Magnus Munck

Personal information
- Full name: Magnus Munck Bjørnholm
- Date of birth: 5 January 2005 (age 21)
- Place of birth: Copenhagen, Denmark
- Height: 1.73 m (5 ft 8 in)
- Position: Midfielder

Team information
- Current team: Vendsyssel
- Number: 47

Youth career
- B.93
- Nordsjælland

Senior career*
- Years: Team / Apps / (Gls)
- 2023–2025: Nordsjælland / 1 / (0)
- 2024: → RSCA Futures (loan) / 4 / (0)
- 2025–: Vendsyssel / 33 / (7)

International career
- 2020–2021: Denmark U-16 / 4 / (0)
- 2021–2022: Denmark U-17 / 14 / (3)
- 2022–2023: Denmark U-18 / 4 / (1)
- 2023–2024: Denmark U-19 / 2 / (0)

= Magnus Munck =

Danish footballer (born 2005)

Magnus Munck Bjørnholm (born 5 January 2005) is a Danish footballer who plays as a midfielder for Danish 2nd Division side Vendsyssel FF.

==Club career==
===FC Nordsjælland===
Munck joined FC Nordsjælland as a 12-year-old from B.93. He worked his way up through the club's youth academy, and on 31 August 2022, 17-year-old Munck made his official debut for Nordsjælland when he was substituted in a Danish Cup match against BK Frem.

Munck made another appearance in a Danish Cup match in October 2022, before he started training regularly with the first team around the turn of 2023. As a result, after sitting on the bench in a Danish Superliga match in early April 2023, he was promoted permanently to the club's first team later that month.

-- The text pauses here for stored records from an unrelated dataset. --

-- pv_equiv track=rewrite | github.com/Elowarp/TIPE-2024-25 | Code/tests.py | min_coef
-- ===== SOURCE A (Python) =====
-- def taille(M, i, j):
--     m,n = len(M), len(M[0])
--     return m, n
--
-- def min_coef(M, i, j): #Renvoie le plus petit coef ds la mat extraite
--     m, n = taille(M, i, j)
--     i0 = i
--     j0 = j
--     min = M[i0][j0]
--     for k in range(i, m):
--         for l in range(j, n):
--             if (M[k][l] < min or min == 0) and M[k][l] !=0:
--                 min = M[k][l]
--                 i0, j0 = k, l
--
--     return (i0, j0)
-- ===== SOURCE B (Python) =====
-- def min_coef(M, i, j):
--     m, n = len(M), len(M[0])
--     # pass 1: smallest nonzero value, seeded with the corner entry of the extracted matrix
--     seed = M[i][j]
--     best = seed if seed != 0 else None
--     for k in range(i, m):
--         for l in range(j, n):
--             v = M[k][l]
--             if v != 0 and (best is None or v < best):
--                 best = v
--     if best is None:
--         return (i, j)
--     # pass 2: first row-major position holding that value
--     for k in range(i, m):
--         for l in range(j, n):
--             if M[k][l] == best:
--                 return (k, l)
--     return (i, j)  # no scanned cell holds it (empty scan range)
-- ===== Notes on version B (the rewrite author's own statement) =====
-- stated objective: alternative
-- what changed: Replaces A's single nested-loop pass with mutable (min, i0, j0) state by a value/position decomposition: pass 1 computes only the smallest nonzero value (an Option seeded with the corner entry M[i][j], which A also reads), pass 2 rescans for its first row-major occurrence; no position state is threaded through the minimisation.
import Mathlib
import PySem

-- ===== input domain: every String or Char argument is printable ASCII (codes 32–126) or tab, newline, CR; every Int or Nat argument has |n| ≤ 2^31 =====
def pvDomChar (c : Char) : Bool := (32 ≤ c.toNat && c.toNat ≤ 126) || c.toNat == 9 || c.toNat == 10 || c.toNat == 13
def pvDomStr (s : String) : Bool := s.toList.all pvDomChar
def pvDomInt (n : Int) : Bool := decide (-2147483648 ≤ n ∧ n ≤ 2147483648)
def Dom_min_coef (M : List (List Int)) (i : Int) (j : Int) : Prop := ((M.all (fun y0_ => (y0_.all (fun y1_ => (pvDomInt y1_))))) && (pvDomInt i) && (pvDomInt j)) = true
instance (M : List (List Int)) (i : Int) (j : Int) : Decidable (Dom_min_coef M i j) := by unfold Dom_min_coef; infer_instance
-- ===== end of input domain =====

-- B separates "smallest nonzero value" (pass 1, seeded with the corner entry) from "its first row-major position" (pass 2);
-- A tracks value and position together in one stateful nested loop. Return values proved equal on Pre_.

-- M[k][l] with Python negative-index semantics, defaulted (the default is only reached outside Pre_)
def pvGet2 (M : List (List Int)) (k l : Int) : Int :=
  PySem.List.pyGetD ((PySem.List.pyGet? M k).getD []) l 0

-- ===== PORT A =====
def min_coef (M : List (List Int)) (i : Int) (j : Int) : Int × Int :=
  let m : Int := (M.length : Int)
  let n : Int := (((PySem.List.pyGet? M 0).getD []).length : Int)
  let st : Int × Int × Int :=
    (PySem.List.pyRange i m 1).foldl (fun s k =>
      (PySem.List.pyRange j n 1).foldl (fun s l =>
        if (pvGet2 M k l < s.1 ∨ s.1 = 0) ∧ pvGet2 M k l ≠ 0 then (pvGet2 M k l, k, l) else s) s)
      (pvGet2 M i j, i, j)
  (st.2.1, st.2.2)

-- ===== PORT B =====
def min_coef_alt (M : List (List Int)) (i : Int) (j : Int) : Int × Int :=
  let m : Int := (M.length : Int)
  let n : Int := (((PySem.List.pyGet? M 0).getD []).length : Int)
  let pos : List (Int × Int) :=
    (PySem.List.pyRange i m 1).flatMap (fun k => (PySem.List.pyRange j n 1).map (fun l => (k, l)))
  let seed : Int := pvGet2 M i j
  let best : Option Int :=
    pos.foldl (fun b p =>
      let v := pvGet2 M p.1 p.2
      if v ≠ 0 ∧ (b = none ∨ ∃ w, b = some w ∧ v < w) then some v else b)
      (if seed ≠ 0 then some seed else none)
  match best with
  | none => (i, j)
  | some w => (pos.find? (fun p => pvGet2 M p.1 p.2 == w)).getD (i, j)

-- ===== PRECONDITION & SPEC =====
-- Pre_ is exactly the set of inputs on which Python A returns (no IndexError): M nonempty,
-- i a valid (possibly negative) row index, j valid in row M[i], and every entry M[k][l]
-- touched by the nested loops in range; ragged rows and negative indices are admitted.
def Pre_min_coef (M : List (List Int)) (i : Int) (j : Int) : Prop :=
  M ≠ [] ∧
  PySem.Raise.InRange M.length i ∧
  PySem.Raise.InRange ((PySem.List.pyGet? M i).getD []).length j ∧
  ∀ k ∈ PySem.List.pyRange i (M.length : Int) 1,
    ∀ l ∈ PySem.List.pyRange j (((PySem.List.pyGet? M 0).getD []).length : Int) 1,
      PySem.Raise.InRange ((PySem.List.pyGet? M k).getD []).length l
instance (M : List (List Int)) (i : Int) (j : Int) : Decidable (Pre_min_coef M i j) := by
  unfold Pre_min_coef; infer_instance

def pvWitness_min_coef : List (List Int) × Int × Int := ([[0, 3], [2, 5]], 0, 0)

def Spec_min_coef (M : List (List Int)) (i : Int) (j : Int) (out : Int × Int) : Prop := out = min_coef_alt M i j
instance (M : List (List Int)) (i : Int) (j : Int) (out : Int × Int) : Decidable (Spec_min_coef M i j out) := by unfold Spec_min_coef; infer_instance

-- ===== CLAIM (what is proved, stated in full; the proofs are below) =====
def Claim_equal_min_coef : Prop := ∀ (M : List (List Int)) (i : Int) (j : Int), Dom_min_coef M i j → Pre_min_coef M i j → Spec_min_coef M i j (min_coef M i j)

-- ===== LEMMAS AND PROOFS =====

-- smallest nonzero value of f over a list of positions (B's pass-1 summary)
def pvNz (f : Int × Int → Int) (p : Int × Int) : Option Int :=
  if f p = 0 then none else some (f p)

def pvOmin : Option Int → Option Int → Option Int
  | none, b => b
  | some u, none => some u
  | some u, some w => some (min u w)

def pvMnz (f : Int × Int → Int) : List (Int × Int) → Option Int
  | [] => none
  | p :: ps => pvOmin (pvNz f p) (pvMnz f ps)

theorem pvOmin_none_right (b : Option Int) : pvOmin b none = b := by
  cases b <;> rfl

-- A's nested loops as one fold over the row-major position list
theorem nestedA (M : List (List Int)) (as bs : List Int) (init : Int × Int × Int) :
    as.foldl (fun s k => bs.foldl (fun s l =>
        if (pvGet2 M k l < s.1 ∨ s.1 = 0) ∧ pvGet2 M k l ≠ 0 then (pvGet2 M k l, k, l) else s) s) init
    = (as.flatMap (fun k => bs.map (fun l => (k, l)))).foldl (fun s p =>
        if (pvGet2 M p.1 p.2 < s.1 ∨ s.1 = 0) ∧ pvGet2 M p.1 p.2 ≠ 0 then (pvGet2 M p.1 p.2, p.1, p.2) else s) init := by
  induction as generalizing init with
  | nil => rfl
  | cons a as ih =>
    simp only [List.foldl_cons, List.flatMap_cons, List.foldl_append, List.foldl_map, ih]

-- B's pass-1 fold computes pvMnz
theorem keyB (f : Int × Int → Int) (ps : List (Int × Int)) : ∀ (b : Option Int),
    ps.foldl (fun b p => if f p ≠ 0 ∧ (b = none ∨ ∃ w, b = some w ∧ f p < w) then some (f p) else b) b
      = pvOmin b (pvMnz f ps) := by
  induction ps with
  | nil => intro b; simp [pvMnz, pvOmin_none_right]
  | cons p ps ih =>
    intro b
    have hstep : (if f p ≠ 0 ∧ (b = none ∨ ∃ w, b = some w ∧ f p < w) then some (f p) else b)
        = pvOmin b (pvNz f p) := by
      by_cases hf : f p = 0
      · simp [hf, pvNz, pvOmin_none_right]
      · cases b with
        | none => simp [hf, pvNz, pvOmin]
        | some u =>
          by_cases hlt : f p < u
          · simp [pvNz, pvOmin, hf, hlt, min_eq_right (le_of_lt hlt)]
          · simp [pvNz, pvOmin, hf, hlt, min_eq_left (le_of_not_gt hlt)]
    rw [List.foldl_cons, hstep, ih]
    show pvOmin (pvOmin b (pvNz f p)) (pvMnz f ps) = pvOmin b (pvOmin (pvNz f p) (pvMnz f ps))
    cases b <;> cases pvNz f p <;> cases pvMnz f ps <;> simp [pvOmin, min_assoc]

theorem pvMnz_ne_zero (f : Int × Int → Int) (ps : List (Int × Int)) (w : Int)
    (h : pvMnz f ps = some w) : w ≠ 0 := by
  induction ps generalizing w with
  | nil => simp [pvMnz] at h
  | cons p ps ih =>
    by_cases hf : f p = 0
    · simp [pvMnz, pvNz, hf, pvOmin] at h
      exact ih w h
    · cases hm : pvMnz f ps with
      | none => simp [pvMnz, pvNz, hf, hm, pvOmin] at h; omega
      | some w' =>
        have hw' := ih w' hm
        simp [pvMnz, pvNz, hf, hm, pvOmin] at h
        rcases min_choice (f p) w' with h1 | h1 <;> omega

theorem pvMnz_none_zero (f : Int × Int → Int) (ps : List (Int × Int))
    (h : pvMnz f ps = none) : ∀ p ∈ ps, f p = 0 := by
  induction ps with
  | nil => simp
  | cons r rs ih =>
    intro q hq
    by_cases hr : f r = 0
    · simp [pvMnz, pvNz, hr, pvOmin] at h
      rcases List.mem_cons.mp hq with hq | hq
      · exact hq ▸ hr
      · exact ih h q hq
    · cases hm2 : pvMnz f rs <;> simp [pvMnz, pvNz, hr, hm2, pvOmin] at h

theorem pvMnz_le (f : Int × Int → Int) (ps : List (Int × Int)) (w : Int)
    (h : pvMnz f ps = some w) : ∀ p ∈ ps, f p ≠ 0 → w ≤ f p := by
  induction ps generalizing w with
  | nil => simp [pvMnz] at h
  | cons p ps ih =>
    intro q hq hfq
    by_cases hf : f p = 0
    · simp [pvMnz, pvNz, hf, pvOmin] at h
      rcases List.mem_cons.mp hq with hq | hq
      · exact absurd (hq ▸ hf) hfq
      · exact ih w h q hq hfq
    · cases hm : pvMnz f ps with
      | none =>
        simp [pvMnz, pvNz, hf, hm, pvOmin] at h
        rcases List.mem_cons.mp hq with hq | hq
        · subst hq; omega
        · exact absurd (pvMnz_none_zero f ps hm q hq) hfq
      | some w' =>
        simp [pvMnz, pvNz, hf, hm, pvOmin] at h
        rcases List.mem_cons.mp hq with hq | hq
        · subst hq; omega
        · have := ih w' hm q hq hfq; omega

theorem pvMnz_mem (f : Int × Int → Int) (ps : List (Int × Int)) (w : Int)
    (h : pvMnz f ps = some w) : ∃ p ∈ ps, f p = w := by
  induction ps generalizing w with
  | nil => simp [pvMnz] at h
  | cons p ps ih =>
    by_cases hf : f p = 0
    · simp [pvMnz, pvNz, hf, pvOmin] at h
      obtain ⟨q, hq, hfq⟩ := ih w h
      exact ⟨q, List.mem_cons_of_mem _ hq, hfq⟩
    · cases hm : pvMnz f ps with
      | none =>
        simp [pvMnz, pvNz, hf, hm, pvOmin] at h
        exact ⟨p, List.mem_cons_self, by omega⟩
      | some w' =>
        simp [pvMnz, pvNz, hf, hm, pvOmin] at h
        rcases min_choice (f p) w' with h1 | h1
        · exact ⟨p, List.mem_cons_self, by omega⟩
        · obtain ⟨q, hq, hfq⟩ := ih w' hm
          exact ⟨q, List.mem_cons_of_mem _ hq, by omega⟩

-- characterisation of A's single-pass fold by B's two quantities
def pvOut (f : Int × Int → Int) (ps : List (Int × Int)) (v q1 q2 : Int) : Int × Int × Int :=
  match pvMnz f ps with
  | none => (v, q1, q2)
  | some w =>
    if v ≠ 0 ∧ v ≤ w then (v, q1, q2)
    else (w, ((ps.find? fun p => f p == w).getD (q1, q2)).1,
             ((ps.find? fun p => f p == w).getD (q1, q2)).2)
theorem bridge (m : List (List String)) :
    ∀ (k : Nat) (F N : List (Int × Int)) (s : Int) (v : List (List Bool)) (hv : ShapeOK m v)
      (d : List Int) (hst : ShapeOK m (F.foldl (cellStepB m s) (d, v, N)).2.1),
      2 * unvis v + F.length + 2 * N.length ≤ k →
      runA m (tagL s F ++ tagL (s + 1) N) v hv d =
        runB m (F.foldl (cellStepB m s) (d, v, N)).2.2 (s + 1)
          (F.foldl (cellStepB m s) (d, v, N)).2.1 hst (F.foldl (cellStepB m s) (d, v, N)).1 := by
  intro k
  induction k with
  | zero =>
    intro F N s v hv d hst hk
    cases F with
    | cons c F' => simp at hk
    | nil =>
      cases N with
      | cons c N' => simp at hk
      | nil => simp [tagL, runA_nil, runB_nil]
  | succ k ih =>
    intro F N s v hv d hst hk
    cases F with
    | nil =>
      cases N with
      | nil => simp [tagL, runA_nil, runB_nil]
      | cons c N' =>
        have hst2 : ShapeOK m (((c :: N').foldl (cellStepB m (s + 1)) (d, v, [])).2.1) :=
          (foldLevel_inv m (s + 1) (c :: N') d v [] hv).1
        have h2 := ih (c :: N') [] (s + 1) v hv d hst2 (by
          simp only [List.length_cons, List.length_nil] at hk ⊢; omega)
        calc runA m (tagL s [] ++ tagL (s + 1) (c :: N')) v hv d
            = runA m (tagL (s + 1) (c :: N') ++ tagL (s + 1 + 1) []) v hv d :=
              runA_congr m hv hv (by simp [tagL]) rfl rfl
          _ = runB m (((c :: N').foldl (cellStepB m (s + 1)) (d, v, [])).2.2) (s + 1 + 1)
                (((c :: N').foldl (cellStepB m (s + 1)) (d, v, [])).2.1) hst2
                (((c :: N').foldl (cellStepB m (s + 1)) (d, v, [])).1) := h2
          _ = runB m (c :: N') (s + 1) v hst d := (runB_cons m c N' (s + 1) v hst d).symm
    | cons c F' =>
      rcases hp : (nbrs c.1 c.2).foldl (stepB m) (v, []) with ⟨v1, new⟩
      have hBinv := foldB_inv m (nbrs c.1 c.2) v [] hv
      rw [hp] at hBinv
      simp only [List.length_nil] at hBinv
      have hv1 : ShapeOK m v1 := hBinv.1
      have hA : dirsA.foldl (stepA m c.1 c.2 s) (v, tagL s F' ++ tagL (s + 1) N) =
          (v1, (tagL s F' ++ tagL (s + 1) N) ++ new.map (fun c2 => (c2.1, c2.2, s + 1))) := by
        rw [foldAB m c.1 c.2 s dirsA v (tagL s F' ++ tagL (s + 1) N), dirsA_map, hp]
      have hlist : (tagL s F' ++ tagL (s + 1) N) ++ new.map (fun c2 => (c2.1, c2.2, s + 1)) =
          tagL s F' ++ tagL (s + 1) (N ++ new) := by
        simp [tagL, List.map_append]
      have hcell : cellStepB m s (d, v, N) c =
          ((if cellGet m c.1 c.2 = "t" then d ++ [s] else d), v1, N ++ new) := by
        simp only [cellStepB]
        have happ := foldB_append m (nbrs c.1 c.2) v N []
        simp only [List.append_nil] at happ
        rw [happ, hp]
      have hfold : F'.foldl (cellStepB m s)
            ((if cellGet m c.1 c.2 = "t" then d ++ [s] else d), v1, N ++ new) =
          (c :: F').foldl (cellStepB m s) (d, v, N) := by
        rw [List.foldl_cons, hcell]
      have hst' : ShapeOK m ((F'.foldl (cellStepB m s)
          ((if cellGet m c.1 c.2 = "t" then d ++ [s] else d), v1, N ++ new)).2.1) := by
        rw [hfold]; exact hst
      have hk' : 2 * unvis v1 + F'.length + 2 * (N ++ new).length ≤ k := by
        have := hBinv.2
        simp only [List.length_append, List.length_cons] at hk ⊢
        omega
      have ihh := ih F' (N ++ new) s v1 hv1
        (if cellGet m c.1 c.2 = "t" then d ++ [s] else d) hst' hk'
      calc runA m (tagL s (c :: F') ++ tagL (s + 1) N) v hv d
          = runA m ((c.1, c.2, s) :: (tagL s F' ++ tagL (s + 1) N)) v hv d :=
            runA_congr m hv hv (by simp [tagL]) rfl rfl
        _ = runA m (dirsA.foldl (stepA m c.1 c.2 s) (v, tagL s F' ++ tagL (s + 1) N)).2
              (dirsA.foldl (stepA m c.1 c.2 s) (v, tagL s F' ++ tagL (s + 1) N)).1
              (foldA_inv m c.1 c.2 s dirsA v (tagL s F' ++ tagL (s + 1) N) hv).1
              (if cellGet m c.1 c.2 = "t" then d ++ [s] else d) :=
            runA_cons m c.1 c.2 s (tagL s F' ++ tagL (s + 1) N) v hv d
        _ = runA m (tagL s F' ++ tagL (s + 1) (N ++ new)) v1 hv1
              (if cellGet m c.1 c.2 = "t" then d ++ [s] else d) :=
            runA_congr m _ hv1 (by rw [hA, hlist]) (by rw [hA]) rfl
        _ = runB m ((F'.foldl (cellStepB m s)
                ((if cellGet m c.1 c.2 = "t" then d ++ [s] else d), v1, N ++ new)).2.2) (s + 1)
              ((F'.foldl (cellStepB m s)
                ((if cellGet m c.1 c.2 = "t" then d ++ [s] else d), v1, N ++ new)).2.1) hst'
              ((F'.foldl (cellStepB m s)
                ((if cellGet m c.1 c.2 = "t" then d ++ [s] else d), v1, N ++ new)).1) := ihh
        _ = runB m ((c :: F').foldl (cellStepB m s) (d, v, N)).2.2 (s + 1)
              ((c :: F').foldl (cellStepB m s) (d, v, N)).2.1 hst
              ((c :: F').foldl (cellStepB m s) (d, v, N)).1 :=
            runB_congr m hst' hst (by rw [hfold]) rfl (by rw [hfold]) (by rw [hfold])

On 19 May 2023, Munck signed a new contract until June 2027. Ten days later, on 29 May 2023, he made his debut in the Danish Superliga when he came on for the last few minutes against Brøndby IF.

In the 2023–24 season, Munck didn't get any first team appearances, playing primarily for the club's U-19 team.

====Loan to RSCA Futures====
On 2 August 2024, it was confirmed that Munck moved to RSCA Futures, the reserve team of Belgian club Anderlecht, on loan from FC Nordsjælland, for one year with an option to buy. The team played in the Belgian Challenger Pro League, the second-highest division in Belgium.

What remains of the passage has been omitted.